Release and promotion[edit]

Earl Sweatshirt toured in promotion of Doris with fellow Odd Future member Tyler, The Creator.

On November 2, 2012, Earl released his first solo single since his return from Samoa, titled "Chum".[27] The music video for "Chum" was released on December 4, 2012.[28] Earl would confirm the next single to be titled "Whoa", featuring Tyler, The Creator. The song was released to iTunes on March 12, 2013, along with the music video being released, which was directed by Tyler, The Creator.[29] On July 16, 2013, the third single "Hive", featuring Vince Staples and Casey Veggies, was released to iTunes along with the pre-order for the album.[30] An accompanying music video was then released later that day.[31]

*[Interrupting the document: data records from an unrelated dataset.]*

-- pv_equiv track=rewrite | github.com/BlueCapacitor/Tree-Of-Life | Main.py | insertGaps
-- ===== SOURCE A (Python) =====
-- def insertGaps(a, b, gaps):
--     assert(len(gaps) <= min(len(a), len(b)))
--
--     outA = ''
--     outB = ''
--
--     for i in range(max(len(a), len(b))):
--         if(len(gaps) > i):
--             outA += '_' * gaps[i] if(gaps[i] > 0) else ''
--             outB += '_' * (0 - gaps[i]) if(gaps[i] < 0) else ''
--         outA += a[i] if(len(a) > i) else ''
--         outB += b[i] if(len(b) > i) else ''
--
--     return(outA, outB)
-- ===== SOURCE B (Python) =====
-- def _withGaps(s, gaps, sign):
--     chars = list(s)
--     for i in range(len(gaps) - 1, -1, -1):
--         g = gaps[i] * sign
--         if g > 0:
--             chars.insert(i, '_' * g)
--     return ''.join(chars)
--
--
-- def insertGaps(a, b, gaps):
--     assert(len(gaps) <= min(len(a), len(b)))
--     return (_withGaps(a, gaps, 1), _withGaps(b, gaps, -1))
-- ===== Notes on version B (the rewrite author's own statement) =====
-- stated objective: alternative
-- what changed: Instead of A's single forward loop over range(max(len(a),len(b))) that concatenates gap underscores and characters onto two string accumulators, B converts each string to a list of its characters and walks the gaps back-to-front, splicing '_'*g in-place at position i with list.insert, then joins; done once per string with sign +1/-1.
import Mathlib
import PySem

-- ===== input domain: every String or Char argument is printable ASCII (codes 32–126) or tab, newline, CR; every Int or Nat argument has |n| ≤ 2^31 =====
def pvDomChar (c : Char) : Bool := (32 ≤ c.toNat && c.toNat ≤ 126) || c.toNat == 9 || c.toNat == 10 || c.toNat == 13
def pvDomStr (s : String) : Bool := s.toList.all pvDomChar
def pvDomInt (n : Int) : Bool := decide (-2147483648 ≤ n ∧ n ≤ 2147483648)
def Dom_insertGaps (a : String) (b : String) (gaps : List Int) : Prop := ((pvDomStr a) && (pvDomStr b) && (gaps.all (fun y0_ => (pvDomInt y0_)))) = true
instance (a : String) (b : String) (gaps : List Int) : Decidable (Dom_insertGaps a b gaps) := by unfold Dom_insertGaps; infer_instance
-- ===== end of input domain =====

-- B replaces A's fused forward loop building both outputs character by character with a
-- splice-in-place strategy: list(s), then walk the gaps back-to-front inserting '_'*g at
-- position i, once per string (objective: alternative decomposition, same cost).


-- ===== PORT A =====
-- single loop over range(max(len a, len b)) threading the pair (outA, outB)
def insertGaps (a : String) (b : String) (gaps : List Int) : String × String :=
  let al := a.toList
  let bl := b.toList
  let res := (List.range (max al.length bl.length)).foldl
    (fun (st : List Char × List Char) i =>
      (st.1 ++ ((if gaps.length > i then
                   (if gaps.getD i 0 > 0 then List.replicate (gaps.getD i 0).toNat '_' else [])
                 else []) ++
                (if al.length > i then [al.getD i ' '] else [])),
       st.2 ++ ((if gaps.length > i then
                   (if gaps.getD i 0 < 0 then List.replicate (0 - gaps.getD i 0).toNat '_' else [])
                 else []) ++
                (if bl.length > i then [bl.getD i ' '] else []))))
    ([], [])
  (String.ofList res.1, String.ofList res.2)

-- ===== PORT B =====
-- helper _withGaps: chars = list(s) (each char its own part); walk i = len(gaps)-1 … 0,
-- splicing '_'*(gaps[i]*sign) in at position i when positive; ''.join at the end.
def pvWithGaps (s : List Char) (gaps : List Int) (sign : Int) : String :=
  let chars : List (List Char) := s.map (fun c => [c])
  let res := ((List.range gaps.length).reverse).foldl
    (fun (st : List (List Char)) i =>
      if gaps.getD i 0 * sign > 0 then
        PySem.List.insert st (i : Int) (List.replicate (gaps.getD i 0 * sign).toNat '_')
      else st)
    chars
  String.ofList res.flatten

def insertGaps_alt (a : String) (b : String) (gaps : List Int) : String × String :=
  (pvWithGaps a.toList gaps 1, pvWithGaps b.toList gaps (-1))

-- ===== PRECONDITION & SPEC =====
-- A's assert: len(gaps) <= min(len(a), len(b)); otherwise A raises AssertionError
def Pre_insertGaps (a : String) (b : String) (gaps : List Int) : Prop :=
  gaps.length ≤ min a.length b.length
instance (a : String) (b : String) (gaps : List Int) : Decidable (Pre_insertGaps a b gaps) := by
  unfold Pre_insertGaps; infer_instance

def pvWitness_insertGaps : String × String × List Int := ("abc", "xy", [1, -2])

def Spec_insertGaps (a : String) (b : String) (gaps : List Int) (out : String × String) : Prop := out = insertGaps_alt a b gaps
instance (a : String) (b : String) (gaps : List Int) (out : String × String) : Decidable (Spec_insertGaps a b gaps out) := by unfold Spec_insertGaps; infer_instance

-- ===== CLAIM (what is proved, stated in full; the proofs are below) =====
def Claim_equal_insertGaps : Prop := ∀ (a : String) (b : String) (gaps : List Int), Dom_insertGaps a b gaps → Pre_insertGaps a b gaps → Spec_insertGaps a b gaps (insertGaps a b gaps)

-- ===== LEMMAS AND PROOFS =====

-- common interleaved form both ports are reduced to
def pvMix (s : List Char) (gaps : List Int) (sign : Int) : List Char :=
  (List.range s.length).flatMap (fun i =>
    (if i < gaps.length then
       (if gaps.getD i 0 * sign > 0 then List.replicate (gaps.getD i 0 * sign).toNat '_' else [])
     else []) ++ [s.getD i ' '])

-- the paired appending fold of A splits into two flatMaps
theorem pvFoldPair {α β : Type} (l : List α) (fA fB : α → List β) (x y : List β) :
    l.foldl (fun (st : List β × List β) i => (st.1 ++ fA i, st.2 ++ fB i)) (x, y)
      = (x ++ l.flatMap fA, y ++ l.flatMap fB) := by
  induction l generalizing x y with
  | nil => simp
  | cons h t ih => simp [ih, List.flatMap_cons]

theorem pvFlatMapCongr {α β : Type} (l : List α) (f g : α → List β)
    (h : ∀ x ∈ l, f x = g x) : l.flatMap f = l.flatMap g := by
  induction l with
  | nil => rfl
  | cons a t ih =>
      simp only [List.flatMap_cons]
      rw [h a (by simp), ih (fun x hx => h x (by simp [hx]))]

theorem pvFlatMapRangeTrunc {β : Type} (m n : Nat) (f : Nat → List β)
    (hmn : m ≤ n) (h : ∀ i, m ≤ i → f i = []) :
    (List.range n).flatMap f = (List.range m).flatMap f := by
  obtain ⟨k, rfl⟩ := Nat.exists_eq_add_of_le hmn
  rw [List.range_add, List.flatMap_append]
  have : ((List.range k).map (m + ·)).flatMap f = [] := by
    rw [List.flatMap_eq_nil_iff]
    intro x hx
    obtain ⟨j, _, rfl⟩ := List.mem_map.mp hx
    exact h _ (Nat.le_add_right _ _)
  simp [this]

theorem pvSideA (al : List Char) (gaps : List Int) (n : Nat)
    (hg : gaps.length ≤ al.length) (hn : al.length ≤ n) :
    (List.range n).flatMap (fun i =>
        (if gaps.length > i then
           (if gaps.getD i 0 > 0 then List.replicate (gaps.getD i 0).toNat '_' else [])
         else []) ++
        (if al.length > i then [al.getD i ' '] else []))
      = pvMix al gaps 1 := by
  unfold pvMix
  rw [pvFlatMapRangeTrunc al.length n _ hn]
  · exact pvFlatMapCongr _ _ _ (by
      intro i hi
      have hi' : i < al.length := List.mem_range.mp hi
      simp [mul_one, hi'])
  · intro i hi
    have h1 : ¬ gaps.length > i := by omega
    have h2 : ¬ al.length > i := by omega
    simp [h1, h2]

theorem pvSideB (bl : List Char) (gaps : List Int) (n : Nat)
    (hg : gaps.length ≤ bl.length) (hn : bl.length ≤ n) :
    (List.range n).flatMap (fun i =>
        (if gaps.length > i then
           (if gaps.getD i 0 < 0 then List.replicate (0 - gaps.getD i 0).toNat '_' else [])
         else []) ++
        (if bl.length > i then [bl.getD i ' '] else []))
      = pvMix bl gaps (-1) := by
  unfold pvMix
  rw [pvFlatMapRangeTrunc bl.length n _ hn]
  · exact pvFlatMapCongr _ _ _ (by
      intro i hi
      have hi' : i < bl.length := List.mem_range.mp hi
      simp [hi'])
  · intro i hi
    have h1 : ¬ gaps.length > i := by omega
    have h2 : ¬ bl.length > i := by omega
    simp [h1, h2]

-- pvMix on nil gaps is just the string
theorem pvMixNil (s : List Char) : pvMix s [] sign = s := by
  unfold pvMix
  induction s with
  | nil => simp
  | cons c cs ih =>
      rw [List.length_cons, List.range_succ_eq_map, List.flatMap_cons, List.flatMap_map]
      simp only [List.getD_cons_succ]
      simpa using ih

-- pvMix unfolds one character/gap pair
theorem pvMixCons (c : Char) (cs : List Char) (g : Int) (gs : List Int) (sign : Int) :
    pvMix (c :: cs) (g :: gs) sign
      = (if g * sign > 0 then List.replicate (g * sign).toNat '_' else []) ++ c :: pvMix cs gs sign := by
  unfold pvMix
  simp only [List.length_cons]
  rw [List.range_succ_eq_map, List.flatMap_cons, List.flatMap_map]
  simp only [List.getD_cons_succ, List.getD_cons_zero, Nat.zero_lt_succ, if_pos,
    Nat.succ_lt_succ_iff]
  simp

-- skipping a fixed head: insertions at positions i+1 act on the tail at position i
theorem pvShift (gs : List Int) (sign : Int) (l : List Nat) (c : List Char)
    (rest : List (List Char)) (hl : ∀ i ∈ l, i ≤ rest.length) :
    l.foldl (fun (st : List (List Char)) i =>
        if gs.getD i 0 * sign > 0 then
          PySem.List.insert st ((i + 1 : Nat) : Int)
            (List.replicate (gs.getD i 0 * sign).toNat '_')
        else st) (c :: rest)
      = c :: l.foldl (fun (st : List (List Char)) i =>
          if gs.getD i 0 * sign > 0 then
            PySem.List.insert st ((i : Nat) : Int) (List.replicate (gs.getD i 0 * sign).toNat '_')
          else st) rest := by
  induction l generalizing rest with
  | nil => simp
  | cons j t ih =>
      simp only [List.foldl_cons]
      have hj : j ≤ rest.length := hl j (by simp)
      by_cases hc : gs.getD j 0 * sign > 0
      · rw [if_pos hc, if_pos hc]
        have h1 : PySem.List.insert (c :: rest) ((j + 1 : Nat) : Int)
            (List.replicate (gs.getD j 0 * sign).toNat '_')
            = c :: PySem.List.insert rest ((j : Nat) : Int)
                (List.replicate (gs.getD j 0 * sign).toNat '_') := by
          rw [PySem.List.insert_natCast _ _ _ (by simpa using Nat.succ_le_succ hj),
              PySem.List.insert_natCast _ _ _ hj]
          simp [List.take_succ_cons, List.drop_succ_cons]
        rw [h1]
        apply ih
        intro i hi
        rw [PySem.List.insert_natCast _ _ _ hj]
        have := hl i (by simp [hi])
        simp
        omega
      · rw [if_neg hc, if_neg hc]
        exact ih rest (fun i hi => hl i (by simp [hi]))

-- joining the singleton parts gives back the string
theorem pvFlattenSing (s : List Char) : (s.map (fun c => [c])).flatten = s := by
  induction s with
  | nil => rfl
  | cons c cs ih => simp [ih]

-- B's back-to-front splicing fold computes the interleaved form
theorem pvWithGapsEq (gaps : List Int) (s : List Char) (sign : Int)
    (h : gaps.length ≤ s.length) :
    pvWithGaps s gaps sign = String.ofList (pvMix s gaps sign) := by
  induction gaps generalizing s with
  | nil =>
      unfold pvWithGaps
      simp [pvFlattenSing, pvMixNil]
  | cons g gs ih =>
      cases s with
      | nil => simp at h
      | cons c cs =>
          have hcs : gs.length ≤ cs.length := by simpa using h
          unfold pvWithGaps
          simp only [List.length_cons, List.map_cons]
          rw [List.range_succ_eq_map, List.reverse_cons,
            show (List.map Nat.succ (List.range gs.length)).reverse
               = (List.range gs.length).reverse.map Nat.succ from by simp,
            List.foldl_append, List.foldl_map, List.foldl_cons, List.foldl_nil]
          simp only [Nat.succ_eq_add_one, List.getD_cons_succ]
          rw [pvShift gs sign _ [c] (cs.map (fun c => [c]))
              (by intro i hi; simp at hi ⊢; omega)]
          have hinner := ih cs hcs
          unfold pvWithGaps at hinner
          simp only [] at hinner
          have hflat : ((List.range gs.length).reverse.foldl
              (fun (st : List (List Char)) i =>
                if gs.getD i 0 * sign > 0 then
                  PySem.List.insert st ((i : Nat) : Int)
                    (List.replicate (gs.getD i 0 * sign).toNat '_')
                else st) (cs.map (fun c => [c]))).flatten = pvMix cs gs sign := by
            rw [String.ofList_inj] at hinner
            exact hinner
          rw [pvMixCons]
          by_cases hg : g * sign > 0
          · simp only [List.getD_cons_zero, if_pos hg, Nat.cast_zero, PySem.List.insert_zero,
              List.flatten_cons]
            rw [hflat]
            simp
          · simp only [List.getD_cons_zero, if_neg hg, List.flatten_cons]
            rw [hflat]
            simp

-- ===== VERDICT (by name: the statement is the Claim_ definition above) =====
theorem insertGaps_spec : Claim_equal_insertGaps := by
  intro a b gaps _ hpre
  have hga : gaps.length ≤ a.toList.length := by
    have := hpre; unfold Pre_insertGaps at this
    simpa using le_trans this (min_le_left _ _)
  have hgb : gaps.length ≤ b.toList.length := by
    have := hpre; unfold Pre_insertGaps at this
    simpa using le_trans this (min_le_right _ _)
  unfold Spec_insertGaps insertGaps insertGaps_alt
  dsimp only
  rw [pvFoldPair]
  simp only [List.nil_append]
  rw [pvSideA a.toList gaps _ hga (le_max_left _ _),
      pvSideB b.toList gaps _ hgb (le_max_right _ _),
      pvWithGapsEq gaps a.toList 1 hga, pvWithGapsEq gaps b.toList (-1) hgb]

From April 30, through May 18, 2013 Earl Sweatshirt toured the West Coast of the United States with Tyler, The Creator on his Wolf tour.[32] On August 9, 2013, Sweatshirt made his national television debut, performing The Neptunes-produced "Burgundy" on Late Night with Jimmy Fallon.[33] On September 10, 2013, Earl Sweatshirt announced his first solo-headlining concert tour titled Doris. The tour ran from October 6, through November 9, 2013 and featured supporting acts by Hodgy Beats, Domo Genesis and Vince Staples.[34]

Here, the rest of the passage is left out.